◆ Records contained in a dataset:

┄┄┄┄┄┄┄┄┄┄

-- pv_equiv track=rewrite | github.com/yyin0103/amira-data-challenge-v2 | lexical.py | orthographic_complexity
-- ===== SOURCE A (Python) =====
-- def orthographic_complexity(word):
--
--     """
--     To calculate orthographic_complexity that could affect pronunciation
--     for a word. Used for linguistic analysis.
--
--     (TODO) More rules could be added. Calculation method to be adjusted.
--
--     Args:
--       word: the word to process
--
--     Return:
--       float: complexcity score
--
--     """
--
--     # silent letters (example)
--     silent_letters = ['kn', 'w', 'b', 'pn', 'ps']
--
--     # multigraphs (example)
--     multigraphs = ['sh', 'ch', 'th', 'ph', 'gh']
--
--     complexity_score = 0
--
--     for letter in silent_letters:
--         if word.startswith(letter):
--             complexity_score += 1
--
--     for mg in multigraphs:
--         complexity_score += word.count(mg)
--
--     return complexity_score
-- ===== SOURCE B (Python) =====
-- def orthographic_complexity(word):
--     silent_letters = ('kn', 'w', 'b', 'pn', 'ps')
--     multigraphs = {'sh', 'ch', 'th', 'ph', 'gh'}
--
--     score = sum(1 for p in silent_letters if word.startswith(p))
--
--     # one pass over adjacent character pairs instead of five word.count scans
--     for a, b in zip(word, word[1:]):
--         if a + b in multigraphs:
--             score += 1
--
--     return score
-- ===== Notes on version B (the rewrite author's own statement) =====
-- stated objective: alternative
-- what changed: The five separate word.count(mg) scans are replaced by a single pass over adjacent character pairs with set membership, and the prefix bonuses become one generator sum over the silent-letter tuple.
import Mathlib
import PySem

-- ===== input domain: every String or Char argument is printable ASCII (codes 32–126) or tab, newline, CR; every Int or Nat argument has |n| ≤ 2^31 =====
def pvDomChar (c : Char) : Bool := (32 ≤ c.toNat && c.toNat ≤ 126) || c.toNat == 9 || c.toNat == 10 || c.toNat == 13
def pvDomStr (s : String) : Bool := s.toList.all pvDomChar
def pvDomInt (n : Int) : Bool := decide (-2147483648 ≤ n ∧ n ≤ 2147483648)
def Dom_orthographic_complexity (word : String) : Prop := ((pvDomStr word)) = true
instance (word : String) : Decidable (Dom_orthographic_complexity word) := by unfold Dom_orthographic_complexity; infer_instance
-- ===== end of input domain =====

-- B replaces the five separate word.count(mg) scans by one pass over adjacent character pairs (alternative decomposition, same cost class).

-- ===== PORT A =====
-- literal transliteration: two for-loops over the literal lists, startswith tests, then count sums
def orthographic_complexity (word : String) : Int :=
  let silent_letters : List String := ["kn", "w", "b", "pn", "ps"]
  let multigraphs : List String := ["sh", "ch", "th", "ph", "gh"]
  let complexity_score : Int :=
    silent_letters.foldl
      (fun acc letter => if PySem.Str.startswith word letter then acc + 1 else acc) 0
  multigraphs.foldl
    (fun acc mg => acc + (PySem.Str.count word mg : Int)) complexity_score

-- ===== PORT B =====
-- literal transliteration of Source B: a countP (the generator sum) over the prefix tuple,
-- then one fold over zip(word, word[1:]) testing membership of the pair in the multigraph set
def orthographic_complexity_alt (word : String) : Int :=
  let cs : List Char := word.toList
  let silent_letters : List (List Char) := [['k','n'], ['w'], ['b'], ['p','n'], ['p','s']]
  let multigraphs : List (List Char) := [['s','h'], ['c','h'], ['t','h'], ['p','h'], ['g','h']]
  let score : Int := (silent_letters.countP (fun p => PySem.Chars.startswith cs p) : Int)
  (cs.zip cs.tail).foldl
    (fun sc ab => if multigraphs.contains [ab.1, ab.2] then sc + 1 else sc) score

-- ===== PRECONDITION & SPEC =====
def Spec_orthographic_complexity (word : String) (out : Int) : Prop := out = orthographic_complexity_alt word
instance (word : String) (out : Int) : Decidable (Spec_orthographic_complexity word out) := by unfold Spec_orthographic_complexity; infer_instance

-- ===== CLAIM (what is proved, stated in full; the proofs are below) =====
def Claim_equal_orthographic_complexity : Prop := ∀ (word : String), Dom_orthographic_complexity word → Spec_orthographic_complexity word (orthographic_complexity word)

-- ===== LEMMAS AND PROOFS =====

-- Python's str.count for a two-character pattern a·b with a ≠ b equals the number of
-- adjacent pairs (a, b): the non-overlapping skip of count.go never loses a match.
theorem count_go_two (a b : Char) (hne : a ≠ b) :
    ∀ (fuel : Nat) (s : List Char) (acc : Nat), s.length ≤ fuel →
      PySem.Chars.count.go [a, b] fuel s acc =
        acc + (s.zip s.tail).countP (fun p => p.1 == a && p.2 == b) := by
  intro fuel
  induction fuel with
  | zero =>
    intro s acc hlen
    obtain rfl : s = [] := List.eq_nil_of_length_eq_zero (Nat.le_zero.mp hlen)
    simp [PySem.Chars.count.go]
  | succ fuel ih =>
    intro s acc hlen
    match s with
    | [] => simp [PySem.Chars.count.go]
    | [h] =>
      rw [PySem.Chars.count.go]
      have hp : ([a,b].isPrefixOf [h]) = false := by simp [List.isPrefixOf]
      rw [hp]
      simp [ih [] acc (Nat.zero_le _)]
    | h :: b' :: t' =>
      rw [PySem.Chars.count.go]
      by_cases hpre : [a,b].isPrefixOf (h :: b' :: t') = true
      · have hab : h = a ∧ b' = b := by
          simp only [List.isPrefixOf, Bool.and_true, Bool.and_eq_true, beq_iff_eq] at hpre
          exact ⟨hpre.1.symm, hpre.2.symm⟩
        obtain ⟨rfl, rfl⟩ := hab
        rw [if_pos hpre]
        have hd : List.drop ([h,b'] : List Char).length (h::b'::t') = t' := rfl
        rw [hd, ih t' (acc+1) (by simp at hlen ⊢; omega)]
        cases t' with
        | nil => simp
        | cons c t'' =>
          simp [List.zip, Ne.symm hne]
          omega
      · rw [if_neg hpre]
        rw [ih (b'::t') acc (by simp at hlen ⊢; omega)]
        have hfalse : (h == a && b' == b) = false := by
          simp only [List.isPrefixOf, Bool.and_true, Bool.and_eq_true, beq_iff_eq] at hpre
          cases hh : (h == a) <;> cases hb : (b' == b) <;> simp_all
        simp [List.zip, hfalse]

theorem count_two (a b : Char) (hne : a ≠ b) (s : List Char) :
    PySem.Chars.count s [a, b] =
      (s.zip s.tail).countP (fun p => p.1 == a && p.2 == b) := by
  simp [PySem.Chars.count, count_go_two a b hne s.length s 0 le_rfl]

-- B's single membership test over the multigraph set splits into the five per-digraph counts
theorem countP_pairs_split (l : List (Char × Char)) :
    l.countP (fun ab => ([['s','h'],['c','h'],['t','h'],['p','h'],['g','h']] : List (List Char)).contains [ab.1, ab.2]) =
      l.countP (fun p => p.1 == 's' && p.2 == 'h') + l.countP (fun p => p.1 == 'c' && p.2 == 'h') +
      l.countP (fun p => p.1 == 't' && p.2 == 'h') + l.countP (fun p => p.1 == 'p' && p.2 == 'h') +
      l.countP (fun p => p.1 == 'g' && p.2 == 'h') := by
  induction l with
  | nil => simp
  | cons x t ih =>
    rcases x with ⟨u, v⟩
    rw [List.countP_cons, List.countP_cons, List.countP_cons, List.countP_cons,
      List.countP_cons, List.countP_cons, ih]
    simp only [List.contains_cons, List.contains_nil, Bool.or_false, List.cons_beq_cons]
    by_cases h1 : u = 's' <;> by_cases h2 : u = 'c' <;> by_cases h3 : u = 't' <;>
      by_cases h4 : u = 'p' <;> by_cases h5 : u = 'g' <;>
      cases hv : (v == 'h') <;> simp_all <;> omega

-- ===== VERDICT (by name: the statement is the Claim_ definition above) =====
theorem orthographic_complexity_spec : Claim_equal_orthographic_complexity := by
  intro word _
  unfold Spec_orthographic_complexity orthographic_complexity orthographic_complexity_alt
  simp only [PySem.List.foldl_if_add_one, PySem.List.foldl_add]
  rw [countP_pairs_split]
  simp [List.countP_cons, count_two 's' 'h' (by decide), count_two 'c' 'h' (by decide),
    count_two 't' 'h' (by decide), count_two 'p' 'h' (by decide), count_two 'g' 'h' (by decide)]
  ring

┄┄┄┄┄┄┄┄┄┄

◆ Description of the task: All lines from the one containing "intro word _" through the last line of the data, both included, are to be retyped exactly, and no other line belongs in the answer.

◆ Exercise response:
  intro word _
  unfold Spec_orthographic_complexity orthographic_complexity orthographic_complexity_alt
  simp only [PySem.List.foldl_if_add_one, PySem.List.foldl_add]
  rw [countP_pairs_split]
  simp [List.countP_cons, count_two 's' 'h' (by decide), count_two 'c' 'h' (by decide),
    count_two 't' 'h' (by decide), count_two 'p' 'h' (by decide), count_two 'g' 'h' (by decide)]
  ring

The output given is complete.